Sylthar, La Sventura
La reciditrice
Descrizione:
Sylthar è una divinità nanica che rappresenta la rottura del destino. Viene spesso rappresentata con una forbice nera in mano, simbolo del potere di tagliare i fili del destino. Ha un carattere determinato e spesso senza scrupoli, poiché crede fermamente che ogni individuo debba essere il padrone del proprio destino. È la pecora nera del Pantheon Nanico e figlia di Thathin, viene temuta e venerata allo stesso tempo dagli abitanti delle terre sotterranee.
Domini:
Caos, Destino, Stelle, Conoscenza, Magia, Metalli.
Dogmi:
- Il destino non deve avere il controllo sulla vita di un individuo.

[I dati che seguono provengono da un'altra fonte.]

-- pv_equiv track=rewrite | github.com/tomerfri12/gtm-db | scripts/import_funnel.py | _build_campaign_rows
-- ===== SOURCE A (Python) =====
-- from typing import Any
--
-- def _normalize_landing_url(raw: str | None) -> str:
--     if not raw:
--         return ""
--     s = raw.strip()
--     if not s:
--         return ""
--     if s.startswith("http://") or s.startswith("https://"):
--         return s
--     return "https://" + s.lstrip("/")
--
-- def _s(v: str | None) -> str | None:
--     if v is None:
--         return None
--     t = v.strip()
--     return t if t else None
--
-- def _build_campaign_rows(
--     monday: list[dict[str, str | None]], q1: list[dict[str, str]]
-- ) -> list[dict[str, Any]]:
--     """One row per distinct campaign name (full execution string)."""
--     by_name: dict[str, dict[str, Any]] = {}
--     for r in monday:
--         name = _s(r.get("marketing_campaign"))
--         if not name:
--             continue
--         entry = by_name.setdefault(
--             name,
--             {
--                 "name": name,
--                 "campaign_category": None,
--                 "channel_name": None,
--                 "landing_url": None,
--                 "marketing_source": None,
--             },
--         )
--         entry["campaign_category"] = entry["campaign_category"] or _s(
--             r.get("campaign_category")
--         )
--         entry["channel_name"] = entry["channel_name"] or _s(r.get("grouped_channel"))
--         lu = _normalize_landing_url(r.get("marketing_landing_page") or "")
--         if lu:
--             entry["landing_url"] = entry["landing_url"] or lu
--         entry["marketing_source"] = entry["marketing_source"] or _s(
--             r.get("marketing_source")
--         )
--     for r in q1:
--         name = _s(r.get("CAMPAIGN"))
--         if not name:
--             continue
--         entry = by_name.setdefault(
--             name,
--             {
--                 "name": name,
--                 "campaign_category": None,
--                 "channel_name": None,
--                 "landing_url": None,
--                 "marketing_source": None,
--             },
--         )
--         entry["campaign_category"] = entry["campaign_category"] or _s(
--             r.get("CAMPAIGN_CATEGORY")
--         )
--         entry["channel_name"] = entry["channel_name"] or _s(r.get("GROUPED_CHANNEL"))
--         lu = _normalize_landing_url(r.get("LANDING_PAGE") or "")
--         if lu:
--             entry["landing_url"] = entry["landing_url"] or lu
--     return list(by_name.values())
-- ===== SOURCE B (Python) =====
-- from typing import Any
--
-- def _normalize_landing_url(raw: str | None) -> str:
--     if not raw:
--         return ""
--     s = raw.strip()
--     if not s:
--         return ""
--     if s.startswith("http://") or s.startswith("https://"):
--         return s
--     return "https://" + s.lstrip("/")
--
-- def _s(v: str | None) -> str | None:
--     if v is None:
--         return None
--     t = v.strip()
--     return t if t else None
--
-- def _first_truthy(rows, f):
--     for src, r in rows:
--         v = f(src, r)
--         if v:
--             return v
--     return None
--
-- def _build_campaign_rows(
--     monday: list[dict[str, str | None]], q1: list[dict[str, str]]
-- ) -> list[dict[str, Any]]:
--     """One row per distinct campaign name (full execution string)."""
--     # pass 1: group rows by campaign name, tagged with their source
--     groups: dict[str, list] = {}
--     for src, rows, name_key in (("m", monday, "marketing_campaign"), ("q", q1, "CAMPAIGN")):
--         for r in rows:
--             name = _s(r.get(name_key))
--             if name:
--                 groups.setdefault(name, []).append((src, r))
--     # pass 2: per field, first truthy normalized value in encounter order
--     out = []
--     for name, rows in groups.items():
--         out.append({
--             "name": name,
--             "campaign_category": _first_truthy(
--                 rows, lambda s, r: _s(r.get("campaign_category" if s == "m" else "CAMPAIGN_CATEGORY"))),
--             "channel_name": _first_truthy(
--                 rows, lambda s, r: _s(r.get("grouped_channel" if s == "m" else "GROUPED_CHANNEL"))),
--             "landing_url": _first_truthy(
--                 rows, lambda s, r: _normalize_landing_url(
--                     r.get("marketing_landing_page" if s == "m" else "LANDING_PAGE") or "") or None),
--             "marketing_source": _first_truthy(
--                 rows, lambda s, r: _s(r.get("marketing_source")) if s == "m" else None),
--         })
--     return out
-- ===== Notes on version B (the rewrite author's own statement) =====
-- stated objective: alternative
-- what changed: A folds rows into partially-built entry dicts it mutates in place per row; B first groups the source-tagged rows by campaign name into an ordered dict, then builds each entry in a second pass by taking, per field, the first truthy normalized value over the group's rows.
import Mathlib
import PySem

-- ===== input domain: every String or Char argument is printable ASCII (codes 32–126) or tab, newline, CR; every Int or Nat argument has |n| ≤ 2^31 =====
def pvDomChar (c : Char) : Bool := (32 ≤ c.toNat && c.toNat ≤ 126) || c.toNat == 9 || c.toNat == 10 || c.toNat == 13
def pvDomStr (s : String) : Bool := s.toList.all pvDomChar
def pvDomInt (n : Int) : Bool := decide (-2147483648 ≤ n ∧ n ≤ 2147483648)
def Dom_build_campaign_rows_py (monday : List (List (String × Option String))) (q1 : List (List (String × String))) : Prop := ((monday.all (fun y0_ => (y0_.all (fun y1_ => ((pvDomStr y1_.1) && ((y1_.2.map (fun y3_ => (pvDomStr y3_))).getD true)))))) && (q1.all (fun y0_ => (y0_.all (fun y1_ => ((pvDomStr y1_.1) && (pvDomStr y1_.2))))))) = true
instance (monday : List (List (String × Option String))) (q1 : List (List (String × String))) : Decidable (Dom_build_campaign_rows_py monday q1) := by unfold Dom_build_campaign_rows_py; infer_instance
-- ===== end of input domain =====

-- B replaces A's in-place fold over partially built entry dicts by a two-pass
-- group-then-aggregate decomposition (same cost); return values proved equal on Dom.

-- ===== PORT A =====
-- r.get(k) on a monday row (dict[str, str|None]): first match; a missing key and a
-- stored None both read as None
def pvGetM (r : List (String × Option String)) (k : String) : Option String :=
  match r.find? (fun p => p.1 == k) with
  | some p => p.2
  | none => none

-- r.get(k) on a q1 row (dict[str, str])
def pvGetQ (r : List (String × String)) (k : String) : Option String :=
  (r.find? (fun p => p.1 == k)).map (fun p => p.2)

-- _s (module helper shared by A and B)
def pyS (v : Option String) : Option String :=
  match v with
  | none => none
  | some s =>
    let t := PySem.Str.strip s
    if t = "" then none else some t

-- _normalize_landing_url (module helper shared by A and B); s.lstrip("/") is ported by
-- hand as dropWhile (· == '/') on the character list — exact: it drops exactly the
-- leading '/' characters
def pyNormUrl (raw : String) : String :=
  if raw = "" then ""
  else
    let s := PySem.Str.strip raw
    if s = "" then ""
    else if PySem.Str.startswith s "http://" || PySem.Str.startswith s "https://" then s
    else "https://" ++ String.ofList (s.toList.dropWhile (fun c => c == '/'))

-- Python 'x or y' on entry-field values (falsy = None or "")
def pyOr (a b : Option String) : Option String :=
  match a with
  | some v => if v = "" then b else some v
  | none => b

-- the dict literal A passes to setdefault
def pvInitEntry (name : String) : PySem.Dict String (Option String) :=
  PySem.Dict.mk [("name", some name), ("campaign_category", none), ("channel_name", none),
                 ("landing_url", none), ("marketing_source", none)]

-- the entry-field updates of A's monday loop body
def pvUpdM (entry : PySem.Dict String (Option String)) (r : List (String × Option String)) :
    PySem.Dict String (Option String) :=
  let entry := entry.insert "campaign_category"
    (pyOr (entry.getD "campaign_category" none) (pyS (pvGetM r "campaign_category")))
  let entry := entry.insert "channel_name"
    (pyOr (entry.getD "channel_name" none) (pyS (pvGetM r "grouped_channel")))
  let lu := pyNormUrl ((pvGetM r "marketing_landing_page").getD "")
  let entry := if lu ≠ "" then
      entry.insert "landing_url" (pyOr (entry.getD "landing_url" none) (some lu))
    else entry
  entry.insert "marketing_source"
    (pyOr (entry.getD "marketing_source" none) (pyS (pvGetM r "marketing_source")))

-- body of A's first loop (over monday); the entry keys are always present, so the getD
-- default is never used (Python's entry[k] would raise only on a missing key)
def pvAStepM (d : PySem.Dict String (PySem.Dict String (Option String)))
    (r : List (String × Option String)) : PySem.Dict String (PySem.Dict String (Option String)) :=
  match pyS (pvGetM r "marketing_campaign") with
  | none => d
  | some name =>
    let d := d.setdefault name (pvInitEntry name)
    let entry := (d.get? name).getD (pvInitEntry name)
    d.insert name (pvUpdM entry r)

-- the entry-field updates of A's q1 loop body (no marketing_source update)
def pvUpdQ (entry : PySem.Dict String (Option String)) (r : List (String × String)) :
    PySem.Dict String (Option String) :=
  let entry := entry.insert "campaign_category"
    (pyOr (entry.getD "campaign_category" none) (pyS (pvGetQ r "CAMPAIGN_CATEGORY")))
  let entry := entry.insert "channel_name"
    (pyOr (entry.getD "channel_name" none) (pyS (pvGetQ r "GROUPED_CHANNEL")))
  let lu := pyNormUrl ((pvGetQ r "LANDING_PAGE").getD "")
  if lu ≠ "" then
    entry.insert "landing_url" (pyOr (entry.getD "landing_url" none) (some lu))
  else entry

- Il libero arbitrio è sacro e deve essere difeso a tutti i costi.
- Bisogna usare tutti i mezzi necessari per liberarsi dai fili del destino, anche se ciò significa sacrificare gli altri.

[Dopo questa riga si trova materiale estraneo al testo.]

-- ===== CLAIM (what is proved, stated in full; the proofs are below) =====
def Claim_equal_calculate_good_name_distance : Prop := ∀ (name : String) (good_string : String), Dom_calculate_good_name_distance name good_string → Pre_calculate_good_name_distance name good_string → Spec_calculate_good_name_distance name good_string (calculate_good_name_distance name good_string)

-- ===== LEMMAS AND PROOFS =====

-- running 'last seen good code' state of a sweep visiting codes φ 0, φ 1, …
def pvScanState (G : List Int) (φ : Nat → Int) : Nat → Option Int
  | 0 => none
  | n+1 => if φ n ∈ G then some (φ n) else pvScanState G φ n

-- a sweep fold = map of per-index outputs + final state
theorem pvScan_fold (G : List Int) (out : Option Int → Int → Int) (φ : Nat → Int) (n : Nat) :
    (((List.range n).map φ).foldl (fun (st : List Int × Option Int) c =>
      (st.1 ++ [out (if c ∈ G then some c else st.2) c], if c ∈ G then some c else st.2)) ([], none))
    = ((List.range n).map (fun k => out (pvScanState G φ (k+1)) (φ k)), pvScanState G φ n) := by
  induction n with
  | zero => simp [pvScanState]
  | succ n ih =>
    rw [List.range_succ, List.map_append, List.foldl_append, ih]
    simp [pvScanState]

-- characterization of the increasing sweep state: greatest good code < n
theorem pvScan_up_char (G : List Int) (n : Nat) :
    (∀ l, pvScanState G (fun k => (k : Int)) n = some l →
      l ∈ G ∧ 0 ≤ l ∧ l < n ∧ ∀ g ∈ G, 0 ≤ g → g < n → g ≤ l) ∧
    (pvScanState G (fun k => (k : Int)) n = none → ∀ g ∈ G, ¬(0 ≤ g ∧ g < (n : Int))) := by
  induction n with
  | zero =>
    refine ⟨fun l h => by simp [pvScanState] at h, fun _ g _ => by omega⟩
  | succ n ih =>
    by_cases hmem : ((n : Int)) ∈ G
    · refine ⟨fun l h => ?_, fun h => ?_⟩
      · simp only [pvScanState, if_pos hmem, Option.some.injEq] at h
        subst h
        refine ⟨hmem, by omega, by push_cast; omega, fun g _ _ hlt => by push_cast at hlt; omega⟩
      · simp [pvScanState, if_pos hmem] at h
    · refine ⟨fun l h => ?_, fun h => ?_⟩
      · simp only [pvScanState, if_neg hmem] at h
        obtain ⟨h1, h2, h3, h4⟩ := ih.1 l h
        refine ⟨h1, h2, by push_cast at h3 ⊢; omega, ?_⟩
        intro g hg hg0 hlt
        have hne : g ≠ (n : Int) := fun he => hmem (he ▸ hg)
        exact h4 g hg hg0 (by push_cast at hlt ⊢; omega)
      · simp only [pvScanState, if_neg hmem] at h
        intro g hg hcon
        have hne : g ≠ (n : Int) := fun he => hmem (he ▸ hg)
        exact ih.2 h g hg ⟨hcon.1, by push_cast at hcon ⊢; omega⟩

-- characterization of the decreasing sweep state: least good code ≥ 128 - j (≤ 127)
theorem pvScan_down_char (G : List Int) (j : Nat) :
    (∀ l, pvScanState G (fun k => 127 - (k : Int)) j = some l →
      l ∈ G ∧ 128 - (j : Int) ≤ l ∧ l ≤ 127 ∧ ∀ g ∈ G, 128 - (j : Int) ≤ g → g ≤ 127 → l ≤ g) ∧
    (pvScanState G (fun k => 127 - (k : Int)) j = none →
      ∀ g ∈ G, ¬(128 - (j : Int) ≤ g ∧ g ≤ 127)) := by
  induction j with
  | zero =>
    refine ⟨fun l h => by simp [pvScanState] at h, fun _ g _ => by omega⟩
  | succ j ih =>
    by_cases hmem : ((127 - (j : Int))) ∈ G
    · refine ⟨fun l h => ?_, fun h => ?_⟩
      · simp only [pvScanState, if_pos hmem, Option.some.injEq] at h
        subst h
        refine ⟨hmem, by push_cast; omega, by omega, ?_⟩
        intro g hg hge _; push_cast at hge ⊢; omega
      · simp [pvScanState, if_pos hmem] at h
    · refine ⟨fun l h => ?_, fun h => ?_⟩
      · simp only [pvScanState, if_neg hmem] at h
        obtain ⟨h1, h2, h3, h4⟩ := ih.1 l h
        refine ⟨h1, by push_cast at h2 ⊢; omega, h3, ?_⟩
        intro g hg hge hle
        have hne : g ≠ 127 - (j : Int) := fun he => hmem (he ▸ hg)
        exact h4 g hg (by push_cast at hge ⊢; omega) hle
      · simp only [pvScanState, if_neg hmem] at h
        intro g hg hcon
        have hne : g ≠ 127 - (j : Int) := fun he => hmem (he ▸ hg)
        exact ih.2 h g hg ⟨by push_cast at hcon ⊢; omega, hcon.2⟩

-- the minimum A's inner loop computes, as a plain fold of min
def pvMinFold (c : Int) (G : List Int) (a : Int) : Int :=
  G.foldl (fun m g => min m |c - g|) a

theorem pvMinFold_le_init (c : Int) (G : List Int) : ∀ (a : Int), pvMinFold c G a ≤ a := by
  induction G with
  | nil => intro a; simp [pvMinFold]
  | cons g G ih =>
    intro a
    calc pvMinFold c (g :: G) a = pvMinFold c G (min a |c - g|) := rfl
    _ ≤ min a |c - g| := ih _
    _ ≤ a := min_le_left _ _

theorem pvMinFold_le_mem (c : Int) (G : List Int) : ∀ (a : Int) {g : Int}, g ∈ G →
    pvMinFold c G a ≤ |c - g| := by
  induction G with
  | nil => intro a g hg; simp at hg
  | cons x G ih =>
    intro a g hg
    rcases List.mem_cons.1 hg with h | h
    · subst h
      calc pvMinFold c (g :: G) a = pvMinFold c G (min a |c - g|) := rfl
      _ ≤ min a |c - g| := pvMinFold_le_init _ _ _
      _ ≤ |c - g| := min_le_right _ _
    · exact ih _ h

theorem pvMinFold_attained (c : Int) (G : List Int) : ∀ (a : Int),
    pvMinFold c G a = a ∨ ∃ g ∈ G, pvMinFold c G a = |c - g| := by
  induction G with
  | nil => intro a; left; simp [pvMinFold]
  | cons x G ih =>
    intro a
    rcases ih (min a |c - x|) with h | ⟨g, hg, h⟩
    · have : pvMinFold c (x :: G) a = min a |c - x| := h
      rcases min_cases a |c - x| with ⟨he, _⟩ | ⟨he, _⟩
      · left; rw [this, he]
      · right; exact ⟨x, List.mem_cons_self, by rw [this, he]⟩
    · right; exact ⟨g, List.mem_cons_of_mem _ hg, h⟩

-- A's inner-loop min_distance is that fold of min (nearest does not influence it)
theorem pvInnerA_snd (ch last : Char) : ∀ (gs : List Char) (st : Option Char × Option Int),
    (gs.foldl (fun st g =>
      let d : Int := |(ch.toNat : Int) - (g.toNat : Int)|
      match st.2 with
      | none => (some g, some d)
      | some m =>
        if d < m then (some g, some d)
        else if d = m then
          match st.1 with
          | some ng =>
            if |(last.toNat : Int) - (g.toNat : Int)| < |(last.toNat : Int) - (ng.toNat : Int)|
            then (some g, st.2) else st
          | none => st
        else st) st).2
    = match st.2 with
      | none => (match gs with
                 | [] => none
                 | g :: rest => some (pvMinFold (ch.toNat : Int) (rest.map (fun g => ((g.toNat : Int)))) |(ch.toNat : Int) - (g.toNat : Int)|))
      | some m => some (pvMinFold (ch.toNat : Int) (gs.map (fun g => ((g.toNat : Int)))) m) := by
  intro gs
  induction gs with
  | nil =>
    intro st
    obtain ⟨n1, o2⟩ := st
    cases o2 <;> simp [pvMinFold]
  | cons g gs ih =>
    intro st
    obtain ⟨n1, o2⟩ := st
    cases o2 with
    | none =>
      simp only [List.foldl_cons]
      rw [ih]
    | some m =>
      simp only [List.foldl_cons]
      by_cases h1 : |(ch.toNat : Int) - (g.toNat : Int)| < m
      · simp only [if_pos h1]
        rw [ih]
        simp only [List.map_cons]
        have : pvMinFold (ch.toNat : Int) ((g.toNat : Int) :: gs.map (fun g => ((g.toNat : Int)))) m
            = pvMinFold (ch.toNat : Int) (gs.map (fun g => ((g.toNat : Int)))) (min m |(ch.toNat : Int) - (g.toNat : Int)|) := rfl
        rw [this, min_eq_right (le_of_lt h1)]
      · by_cases h2 : |(ch.toNat : Int) - (g.toNat : Int)| = m
        · simp only [if_neg h1, if_pos h2]
          have hmin : pvMinFold (ch.toNat : Int) ((g.toNat : Int) :: gs.map (fun g => ((g.toNat : Int)))) m
              = pvMinFold (ch.toNat : Int) (gs.map (fun g => ((g.toNat : Int)))) (min m |(ch.toNat : Int) - (g.toNat : Int)|) := rfl
          cases n1 with
          | none =>
            rw [ih]
            simp only [List.map_cons, hmin, min_eq_left (le_of_eq h2.symm)]
          | some ng =>
            by_cases h3 : |(last.toNat : Int) - (g.toNat : Int)| < |(last.toNat : Int) - (ng.toNat : Int)|
            · simp only [if_pos h3]
              rw [ih]
              simp only [List.map_cons, hmin, min_eq_left (le_of_eq h2.symm)]
            · simp only [if_neg h3]
              rw [ih]
              simp only [List.map_cons, hmin, min_eq_left (le_of_eq h2.symm)]
        · simp only [if_neg h1, if_neg h2]
          rw [ih]
          simp only [List.map_cons]
          have hmin : pvMinFold (ch.toNat : Int) ((g.toNat : Int) :: gs.map (fun g => ((g.toNat : Int)))) m
              = pvMinFold (ch.toNat : Int) (gs.map (fun g => ((g.toNat : Int)))) (min m |(ch.toNat : Int) - (g.toNat : Int)|) := rfl
          rw [hmin, min_eq_left (by omega)]


def pvBIG : Int := ((1 <<< 30 : Nat) : Int)
def pvG (good_string : String) : List Int :=
  PySem.Set.ofList (good_string.toList.map (fun g => ((g.toNat : Int))))
def pvUp (G : List Int) (n : Nat) : Option Int := pvScanState G (fun k => (k : Int)) n
def pvDown (G : List Int) (j : Nat) : Option Int := pvScanState G (fun k => 127 - (k : Int)) j
def pvFwdV (G : List Int) (k : Nat) : Int :=
  match pvUp G (k+1) with | some l => (k : Int) - l | none => pvBIG
def pvFwdL (G : List Int) : List Int := (List.range 128).map (fun k => pvFwdV G k)
def pvDist (G : List Int) : List Int :=
  ((List.range 128).map (fun (j : Nat) =>
    min (PySem.List.pyGetD (pvFwdL G) (127 - (j : Int)) 0)
        (match pvDown G (j+1) with | some l => l - (127 - (j : Int)) | none => pvBIG))).reverse
def pvBwdV (G : List Int) (k : Nat) : Int :=
  match pvDown G (128-k) with | some l => l - (k : Int) | none => pvBIG

-- the table built by B's two sweeps holds the minimum distance to a good code
theorem pvTable (G : List Int) (k : Nat) (hk : k ≤ 127) (m : Int)
    (hb : ∀ g ∈ G, 0 ≤ g ∧ g < 128)
    (hle : ∀ g ∈ G, m ≤ |(k : Int) - g|)
    (hatt : ∃ g ∈ G, m = |(k : Int) - g|) :
    min (pvFwdV G k) (pvBwdV G k) = m := by
  obtain ⟨gs, hgs, hms⟩ := hatt
  obtain ⟨hgs0, hgs128⟩ := hb gs hgs
  have hBIG : pvBIG = 1073741824 := by decide
  have hmlo : 0 ≤ m := hms ▸ abs_nonneg _
  have hmhi : m ≤ 127 := by
    rw [hms]; rcases abs_cases ((k : Int) - gs) with ⟨h, _⟩ | ⟨h, _⟩ <;> push_cast at * <;> omega
  -- m ≤ pvFwdV
  have h1 : m ≤ pvFwdV G k := by
    cases hup : pvUp G (k+1) with
    | none => simp only [pvFwdV, hup]; omega
    | some l =>
      obtain ⟨hlG, hl0, hlk, _⟩ := (pvScan_up_char G (k+1)).1 l hup
      have := hle l hlG
      have habs : |(k : Int) - l| = (k : Int) - l := abs_of_nonneg (by push_cast at hlk; omega)
      simp only [pvFwdV, hup]; omega
  -- m ≤ pvBwdV
  have h2 : m ≤ pvBwdV G k := by
    cases hdn : pvDown G (128-k) with
    | none => simp only [pvBwdV, hdn]; omega
    | some l =>
      obtain ⟨hlG, hlge, _, _⟩ := (pvScan_down_char G (128-k)).1 l hdn
      have := hle l hlG
      have hcast : ((128 - k : Nat) : Int) = 128 - (k : Int) := by omega
      have hkl : (k : Int) ≤ l := by omega
      have habs : |(k : Int) - l| = l - (k : Int) := by
        rcases abs_cases ((k : Int) - l) with ⟨h, _⟩ | ⟨h, _⟩ <;> omega
      simp only [pvBwdV, hdn]; omega
  -- one of the two sides reaches m
  have h3 : pvFwdV G k ≤ m ∨ pvBwdV G k ≤ m := by
    by_cases hcase : gs ≤ (k : Int)
    · left
      cases hup : pvUp G (k+1) with
      | none =>
        exact absurd ⟨hgs0, by push_cast; omega⟩ ((pvScan_up_char G (k+1)).2 hup gs hgs)
      | some l =>
        obtain ⟨_, _, hlk, hmax⟩ := (pvScan_up_char G (k+1)).1 l hup
        have hgl : gs ≤ l := hmax gs hgs hgs0 (by push_cast; omega)
        have habs : |(k : Int) - gs| = (k : Int) - gs := abs_of_nonneg (by omega)
        simp only [pvFwdV, hup]; omega
    · right
      cases hdn : pvDown G (128-k) with
      | none =>
        have hcast : ((128 - k : Nat) : Int) = 128 - (k : Int) := by omega
        exact absurd ⟨by omega, by omega⟩ ((pvScan_down_char G (128-k)).2 hdn gs hgs)
      | some l =>
        obtain ⟨_, _, _, hmin⟩ := (pvScan_down_char G (128-k)).1 l hdn
        have hcast : ((128 - k : Nat) : Int) = 128 - (k : Int) := by omega
        have hgl : l ≤ gs := hmin gs hgs (by omega) (by omega)
        have habs : |(k : Int) - gs| = gs - (k : Int) := by
          rcases abs_cases ((k : Int) - gs) with ⟨h, _⟩ | ⟨h, _⟩ <;> omega
        simp only [pvBwdV, hdn]; omega
  rcases h3 with h | h <;> omega

-- the fold's first component alone
theorem pvScan_fold_fst (G : List Int) (out : Option Int → Int → Int) (φ : Nat → Int) (n : Nat) :
    (((List.range n).map φ).foldl (fun (st : List Int × Option Int) c =>
      (st.1 ++ [out (if c ∈ G then some c else st.2) c], if c ∈ G then some c else st.2)) ([], none)).1
    = (List.range n).map (fun k => out (pvScanState G φ (k+1)) (φ k)) := by
  rw [pvScan_fold]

- La vita ha valore solo se è vissuta senza la tirannia del destino.
- Chiunque cerchi di manipolare il destino degli altri deve essere punito.
- Solo la forza della propria volontà può spezzare i fili del destino.
Aree di competenza:
Sylthar da potere a chi vuole cambiare il proprio destino, a chi vuole recidere le catene del fato ed ergesi in un futuro scolpito dalle proprie ed uniche forze.
Allineamento:
Caotico Malvagio
Culto e Templi:
A Sylthar vengono dedicati pochi templi, in quanto la sua venerazione è spesso vista di cattivo occhio da parte del Pantheon Nanico. Viene venerata in segreto da chi ha bisogno di cambiare il proprio destino ad ogni costo, non è caso trovare fra i suoi fedeli ex-schiavi o persone da un passato difficile. Ci si affida anche chi vuole scappare da una fine certa e miserabile.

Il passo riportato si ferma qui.